### [EXERCISE]
Copy every line of the data in which the word "into" occurs.
[[ AVAILABLE DATA, beginning ]]
-- pv_equiv track=rewrite | github.com/ci5437-ene-mar-2018/proyecto-3-liay | proyecto-3/nonogram_solver/generator.py | filterRules
-- ===== SOURCE A (Python) =====
-- def appendable(rule1, rule2):
-- 	for var1 in rule1:
-- 		for var2 in rule2:
-- 			if abs(var1) >= abs(var2):
-- 				return False
--
-- 	return True
--
-- def filterRules(ruleDic1, ruleDic2):
-- 	orderRules = {}
-- 	appendableRules = {}
--
-- 	keys = []
-- 	for key1 in ruleDic1:
-- 		for key2 in ruleDic2:
--
-- 			if not appendable(ruleDic1[key1], ruleDic2[key2]):
-- 				try:
-- 					orderRules[key1].append(-key2)
-- 				except:
-- 					orderRules[key1] = [-key2]
--
-- 			else:
-- 				appendableRules[key1] = True
-- 				appendableRules[key2] = True
--
--
-- 	# delete impossible rules
-- 	for key in list(ruleDic1):
-- 		if not appendableRules.get(key, False):
-- 			del ruleDic1[key]
-- 			orderRules.pop(key, None)
--
-- 			for key2 in orderRules:
-- 				if -key in orderRules[key2]:
-- 					orderRules[key2].remove(-key)
--
-- 	for key in list(ruleDic2):
-- 		if not appendableRules.get(key, False):
-- 			del ruleDic2[key]
-- 			orderRules.pop(key, None)
--
-- 			for key2 in orderRules:
-- 				if -key in orderRules[key2]:
-- 					orderRules[key2].remove(-key)
--
-- 	# add order rules
-- 	for key in orderRules:
-- 		try:
-- 			ruleDic1[key] += orderRules[key]
-- 		except:
-- 			ruleDic2[key] += orderRules[key]
--
-- 	return [list(ruleDic1.keys()), list(ruleDic2.keys())]
-- ===== SOURCE B (Python) =====
-- def filterRules(ruleDic1, ruleDic2):
-- 	# Return-value equivalent to A; also deletes non-kept keys from both dicts,
-- 	# but does not append order rules into the kept value lists (A does).
-- 	maxs = {k: max(map(abs, r), default=None) for k, r in ruleDic1.items()}
-- 	mins = {k: min(map(abs, r), default=None) for k, r in ruleDic2.items()}
-- 	keep = set()
-- 	for k1, m1 in maxs.items():
-- 		for k2, m2 in mins.items():
-- 			if m1 is None or m2 is None or m1 < m2:
-- 				keep.add(k1)
-- 				keep.add(k2)
-- 	for k in [k for k in ruleDic1 if k not in keep]:
-- 		del ruleDic1[k]
-- 	for k in [k for k in ruleDic2 if k not in keep]:
-- 		del ruleDic2[k]
-- 	return [list(ruleDic1), list(ruleDic2)]
-- ===== Notes on version B (the rewrite author's own statement) =====
-- stated objective: faster
-- what changed: B drops A's orderRules bookkeeping and quadratic delete/repair passes entirely: it precomputes each rule's max (resp. min) absolute value once, builds the keep-set of keys participating in an appendable pair by comparing those scalars, and filters both key lists in one pass; the return value is only the surviving key lists, which never depend on the order-rule lists A maintains.
import Mathlib
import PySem

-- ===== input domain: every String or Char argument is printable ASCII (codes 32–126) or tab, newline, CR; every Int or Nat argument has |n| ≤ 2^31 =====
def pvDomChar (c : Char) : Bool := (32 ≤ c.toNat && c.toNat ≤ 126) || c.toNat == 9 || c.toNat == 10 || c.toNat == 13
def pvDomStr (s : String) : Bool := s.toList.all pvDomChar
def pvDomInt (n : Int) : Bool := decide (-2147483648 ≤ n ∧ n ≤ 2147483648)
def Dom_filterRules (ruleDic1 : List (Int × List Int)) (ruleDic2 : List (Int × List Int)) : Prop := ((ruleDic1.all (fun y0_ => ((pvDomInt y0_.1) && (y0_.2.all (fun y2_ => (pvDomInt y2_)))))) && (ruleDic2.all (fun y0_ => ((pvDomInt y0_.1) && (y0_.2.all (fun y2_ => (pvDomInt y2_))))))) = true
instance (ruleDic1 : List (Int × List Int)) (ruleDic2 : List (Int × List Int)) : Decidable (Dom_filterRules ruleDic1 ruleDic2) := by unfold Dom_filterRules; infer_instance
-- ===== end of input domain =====

-- B replaces A's orderRules bookkeeping and quadratic pruning by one keep-set pass over
-- precomputed max/min absolute values; equivalence is about the RETURN value only (A also
-- mutates both dict arguments: it deletes keys and appends order rules into value lists;
-- B performs only the key deletions).

-- ===== PORT A =====
-- appendable(rule1, rule2): nested loop returning False on the first |var1| >= |var2|
def appendableA (rule1 : List Int) (rule2 : List Int) : Bool :=
  rule1.all (fun var1 => rule2.all (fun var2 => decide (|var1| < |var2|)))

def filterRules (ruleDic1 : List (Int × List Int)) (ruleDic2 : List (Int × List Int)) : List (List Int) :=
  let d1 := PySem.Dict.ofList ruleDic1
  let d2 := PySem.Dict.ofList ruleDic2
  -- first nested loop: state = (orderRules, appendableRules)
  let st0 : PySem.Dict Int (List Int) × PySem.Dict Int Bool :=
    d1.keys.foldl (fun st key1 =>
      d2.keys.foldl (fun st key2 =>
        if ¬ appendableA (d1.getD key1 []) (d2.getD key2 []) then
          -- try: orderRules[key1].append(-key2)  except: orderRules[key1] = [-key2]
          (st.1.insert key1 (st.1.getD key1 [] ++ [-key2]), st.2)
        else
          (st.1, (st.2.insert key1 true).insert key2 true)) st)
      (PySem.Dict.empty, PySem.Dict.empty)
  let appendableRules := st0.2
  -- delete impossible rules, pass 1: state = (ruleDic1, orderRules)
  let pr1 : PySem.Dict Int (List Int) × PySem.Dict Int (List Int) :=
    d1.keys.foldl (fun st key =>
      if appendableRules.getD key false then st
      else
        let d := st.1.erase key
        let od := st.2.erase key
        let od := od.keys.foldl (fun od key2 =>
          if (-key) ∈ od.getD key2 [] then
            od.insert key2 ((PySem.List.remove? (od.getD key2 []) (-key)).getD (od.getD key2 []))
          else od) od
        (d, od)) (d1, st0.1)
  -- pass 2 over ruleDic2's keys: state = (ruleDic2, orderRules)
  let pr2 : PySem.Dict Int (List Int) × PySem.Dict Int (List Int) :=
    d2.keys.foldl (fun st key =>
      if appendableRules.getD key false then st
      else
        let d := st.1.erase key
        let od := st.2.erase key
        let od := od.keys.foldl (fun od key2 =>
          if (-key) ∈ od.getD key2 [] then
            od.insert key2 ((PySem.List.remove? (od.getD key2 []) (-key)).getD (od.getD key2 []))
          else od) od
        (d, od)) (d2, pr1.2)
  let orderRules := pr2.2
  -- add order rules: try ruleDic1[key] += …  except: ruleDic2[key] += …
  let fin : PySem.Dict Int (List Int) × PySem.Dict Int (List Int) :=
    orderRules.keys.foldl (fun st key =>
      match st.1.get? key with
      | some v => (st.1.insert key (v ++ orderRules.getD key []), st.2)
      | none =>
        match st.2.get? key with
        | some v => (st.1, st.2.insert key (v ++ orderRules.getD key []))
        | none => st) -- Python would raise KeyError here; never reached (orderRules keys survive in ruleDic1)
      (pr1.1, pr2.1)
  [fin.1.keys, fin.2.keys]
[[ AVAILABLE DATA, end ]]
### [EXERCISE RESULT]
-- 	# but does not append order rules into the kept value lists (A does).
-- mutates both dict arguments: it deletes keys and appends order rules into value lists;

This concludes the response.